Extracted records:
--------------------------------------------------

-- pv_equiv track=rewrite | github.com/gsetant/NeteaseCloudMusic | main.py | get_highest_result
-- ===== SOURCE A (Python) =====
-- def get_highest_result(results):
--     highest_result = None
--     score = 0
--     for result in results:
--         if result.get('score') > score:
--             highest_result = result
--             score = result.get('score')
--     return highest_result
-- ===== SOURCE B (Python) =====
-- def get_highest_result(results):
--     ranked = sorted((r for r in results if r.get('score') > 0),
--                     key=lambda r: r.get('score'), reverse=True)
--     return ranked[0] if ranked else None
-- ===== Notes on version B (the rewrite author's own statement) =====
-- stated objective: alternative
-- what changed: Replaces the single-pass running-max accumulator with a sort-then-pick: stably sort the positive-score results descending by score and return the first element (stable reverse sort puts the first maximal element in front, matching A's strict-greater tie behaviour), or None if no candidate remains.
import Mathlib
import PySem

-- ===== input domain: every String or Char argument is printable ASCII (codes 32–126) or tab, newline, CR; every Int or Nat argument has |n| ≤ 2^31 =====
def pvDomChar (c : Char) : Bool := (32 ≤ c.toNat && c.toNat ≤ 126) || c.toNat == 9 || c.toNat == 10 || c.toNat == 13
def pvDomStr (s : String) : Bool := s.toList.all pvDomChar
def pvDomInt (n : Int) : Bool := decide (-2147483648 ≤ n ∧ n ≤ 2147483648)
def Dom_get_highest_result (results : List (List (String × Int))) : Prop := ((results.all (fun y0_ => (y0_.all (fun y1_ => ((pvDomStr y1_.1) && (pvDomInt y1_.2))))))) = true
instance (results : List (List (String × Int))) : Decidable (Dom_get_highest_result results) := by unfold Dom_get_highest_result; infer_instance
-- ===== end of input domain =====

-- B replaces A's running-max scan by sort-then-pick: stably sort the positive-score results
-- descending by score and take the first element (objective: alternative; B sorts, A scans).

-- ===== PORT A =====
-- A's loop: state (highest_result, score), update on strict '>'; the 'none' branch of the
-- lookup (Python: None > int raises TypeError) is unreachable under Pre_ and leaves the state.
def get_highest_result (results : List (List (String × Int))) : Option (List (String × Int)) :=
  (results.foldl
    (fun (st : Option (List (String × Int)) × Int) result =>
      match (PySem.Dict.mk result).get? "score" with
      | some s => if st.2 < s then (some result, s) else st
      | none => st)
    (none, 0)).1

-- ===== PORT B =====
-- Source B's key function r.get('score'); the getD 0 totalizes the missing-key case Pre_ excludes.
def pyScore (r : List (String × Int)) : Int := ((PySem.Dict.mk r).get? "score").getD 0

-- Source B: ranked = sorted(filter, key=score, reverse=True); return ranked[0] if ranked else None
def get_highest_result_alt (results : List (List (String × Int))) : Option (List (String × Int)) :=
  (PySem.List.sorted (results.filter (fun r => 0 < pyScore r)) pyScore true).head?

-- ===== PRECONDITION & SPEC =====
-- Pre_ excludes exactly the inputs where some result lacks a 'score' key: there Python A (and B)
-- raise TypeError comparing None with an int.
def Pre_get_highest_result (results : List (List (String × Int))) : Prop :=
  ∀ r ∈ results, ((PySem.Dict.mk r).get? "score").isSome = true
instance (results : List (List (String × Int))) : Decidable (Pre_get_highest_result results) := by unfold Pre_get_highest_result; infer_instance

def pvWitness_get_highest_result : (List (List (String × Int))) := [[("score", 3)], [("score", 1)]]

def Spec_get_highest_result (results : List (List (String × Int))) (out : Option (List (String × Int))) : Prop := out = get_highest_result_alt results
instance (results : List (List (String × Int))) (out : Option (List (String × Int))) : Decidable (Spec_get_highest_result results out) := by unfold Spec_get_highest_result; infer_instance

-- ===== CLAIM (what is proved, stated in full; the proofs are below) =====
def Claim_equal_get_highest_result : Prop := ∀ (results : List (List (String × Int))), Dom_get_highest_result results → Pre_get_highest_result results → Spec_get_highest_result results (get_highest_result results)

-- ===== LEMMAS AND PROOFS =====

-- the step of a running first-max (the fold inside PySem.List.max?)
def maxStep (acc : Option (List (String × Int))) (x : List (String × Int)) : Option (List (String × Int)) :=
  match acc with
  | none => some x
  | some m => if pyScore m < pyScore x then some x else some m

-- the head of a descending stable insertion updates exactly like the first-max step
theorem head?_insertBy (x : List (String × Int)) (acc : List (List (String × Int))) :
    (PySem.List.insertBy (fun a b => decide (pyScore b < pyScore a)) x acc).head? =
      maxStep acc.head? x := by
  cases acc with
  | nil => rfl
  | cons y ys =>
    unfold PySem.List.insertBy maxStep
    by_cases h : pyScore y < pyScore x <;> simp [h]

-- head of the insertion-sort fold = first-max fold of the heads
theorem head?_foldl_insertBy (l : List (List (String × Int))) (acc : List (List (String × Int))) :
    ((l.foldl (fun acc x => PySem.List.insertBy (fun a b => decide (pyScore b < pyScore a)) x acc) acc).head?) =
      l.foldl maxStep acc.head? := by
  induction l generalizing acc with
  | nil => rfl
  | cons x t ih => simp only [List.foldl_cons, ih, head?_insertBy]

-- head of the reverse stable sort is the FIRST maximal element (A's strict-'>' loop answer)
theorem head?_sorted_rev (xs : List (List (String × Int))) :
    (PySem.List.sorted xs pyScore true).head? = xs.foldl maxStep none := by
  rw [PySem.List.sorted_rev_eq_foldl_insertBy, head?_foldl_insertBy]
  rfl

-- the two accumulators kept in sync: A's state is (acc, score of acc / 0)
def toState (acc : Option (List (String × Int))) : Option (List (String × Int)) × Int :=
  match acc with
  | none => (none, 0)
  | some m => (some m, pyScore m)

theorem loop_agree (l : List (List (String × Int)))
    (hpre : ∀ r ∈ l, ((PySem.Dict.mk r).get? "score").isSome = true)
    (acc : Option (List (String × Int)))
    (hinv : ∀ m, acc = some m → 0 < pyScore m) :
    (l.foldl
      (fun (st : Option (List (String × Int)) × Int) result =>
        match (PySem.Dict.mk result).get? "score" with
        | some s => if st.2 < s then (some result, s) else st
        | none => st)
      (toState acc)).1
      = (l.filter (fun r => 0 < pyScore r)).foldl maxStep acc := by
  induction l generalizing acc with
  | nil =>
    cases acc <;> simp [toState]
  | cons x t ih =>
    have hx : ((PySem.Dict.mk x).get? "score").isSome = true := hpre x (by simp)
    obtain ⟨s, hs⟩ := Option.isSome_iff_exists.mp hx
    have hkey : pyScore x = s := by simp [pyScore, hs]
    have hxs : (some x, s) = toState (some x) := by simp [toState, hkey]
    have hpre' : ∀ r ∈ t, ((PySem.Dict.mk r).get? "score").isSome = true :=
      fun r hr => hpre r (by simp [hr])
    simp only [List.foldl_cons, List.filter_cons, hs]
    cases acc with
    | none =>
      simp only [toState]
      by_cases hp : 0 < pyScore x
      · have hp' : (0 : Int) < s := hkey ▸ hp
        rw [if_pos hp', hxs, ih hpre' (some x) (by intro m hm; cases hm; exact hp)]
        simp [hp, maxStep]
      · have hp' : ¬ (0 : Int) < s := hkey ▸ hp
        rw [if_neg hp']
        have := ih hpre' none (by intro m hm; cases hm)
        simp only [toState] at this
        rw [this]
        simp [hp]
    | some m =>
      have hm0 : 0 < pyScore m := hinv m rfl
      simp only [toState]
      by_cases hlt : pyScore m < s
      · have hpx : 0 < pyScore x := by rw [hkey]; omega
        rw [if_pos hlt, hxs, ih hpre' (some x) (by intro m' hm'; cases hm'; exact hpx)]
        simp only [hpx, decide_true, if_true, List.foldl_cons]
        have : maxStep (some m) x = some x := by
          simp [maxStep, hkey, hlt]
        rw [this]
      · rw [if_neg hlt]
        have heq := ih hpre' (some m) (by intro m' hm'; cases hm'; exact hm0)
        simp only [toState] at heq
        rw [heq]
        by_cases hpx : 0 < pyScore x
        · simp only [hpx, decide_true, if_true, List.foldl_cons]
          have : maxStep (some m) x = some m := by
            simp [maxStep, hkey, hlt]
          rw [this]
        · simp [hpx]

-- ===== VERDICT (by name: the statement is the Claim_ definition above) =====
theorem get_highest_result_spec : Claim_equal_get_highest_result := by
  intro results _ hpre
  unfold Spec_get_highest_result get_highest_result get_highest_result_alt
  rw [head?_sorted_rev]
  exact loop_agree results hpre none (by intro m hm; cases hm)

--------------------------------------------------

Only those lines of the entries above that run from the line containing "-- ===== input" to the line containing "def Dom_get_highest_result (results", both included, should be transcribed exactly.

» Task answer:
-- ===== input domain: every String or Char argument is printable ASCII (codes 32–126) or tab, newline, CR; every Int or Nat argument has |n| ≤ 2^31 =====
def pvDomChar (c : Char) : Bool := (32 ≤ c.toNat && c.toNat ≤ 126) || c.toNat == 9 || c.toNat == 10 || c.toNat == 13
def pvDomStr (s : String) : Bool := s.toList.all pvDomChar
def pvDomInt (n : Int) : Bool := decide (-2147483648 ≤ n ∧ n ≤ 2147483648)
def Dom_get_highest_result (results : List (List (String × Int))) : Prop := ((results.all (fun y0_ => (y0_.all (fun y1_ => ((pvDomStr y1_.1) && (pvDomInt y1_.2))))))) = true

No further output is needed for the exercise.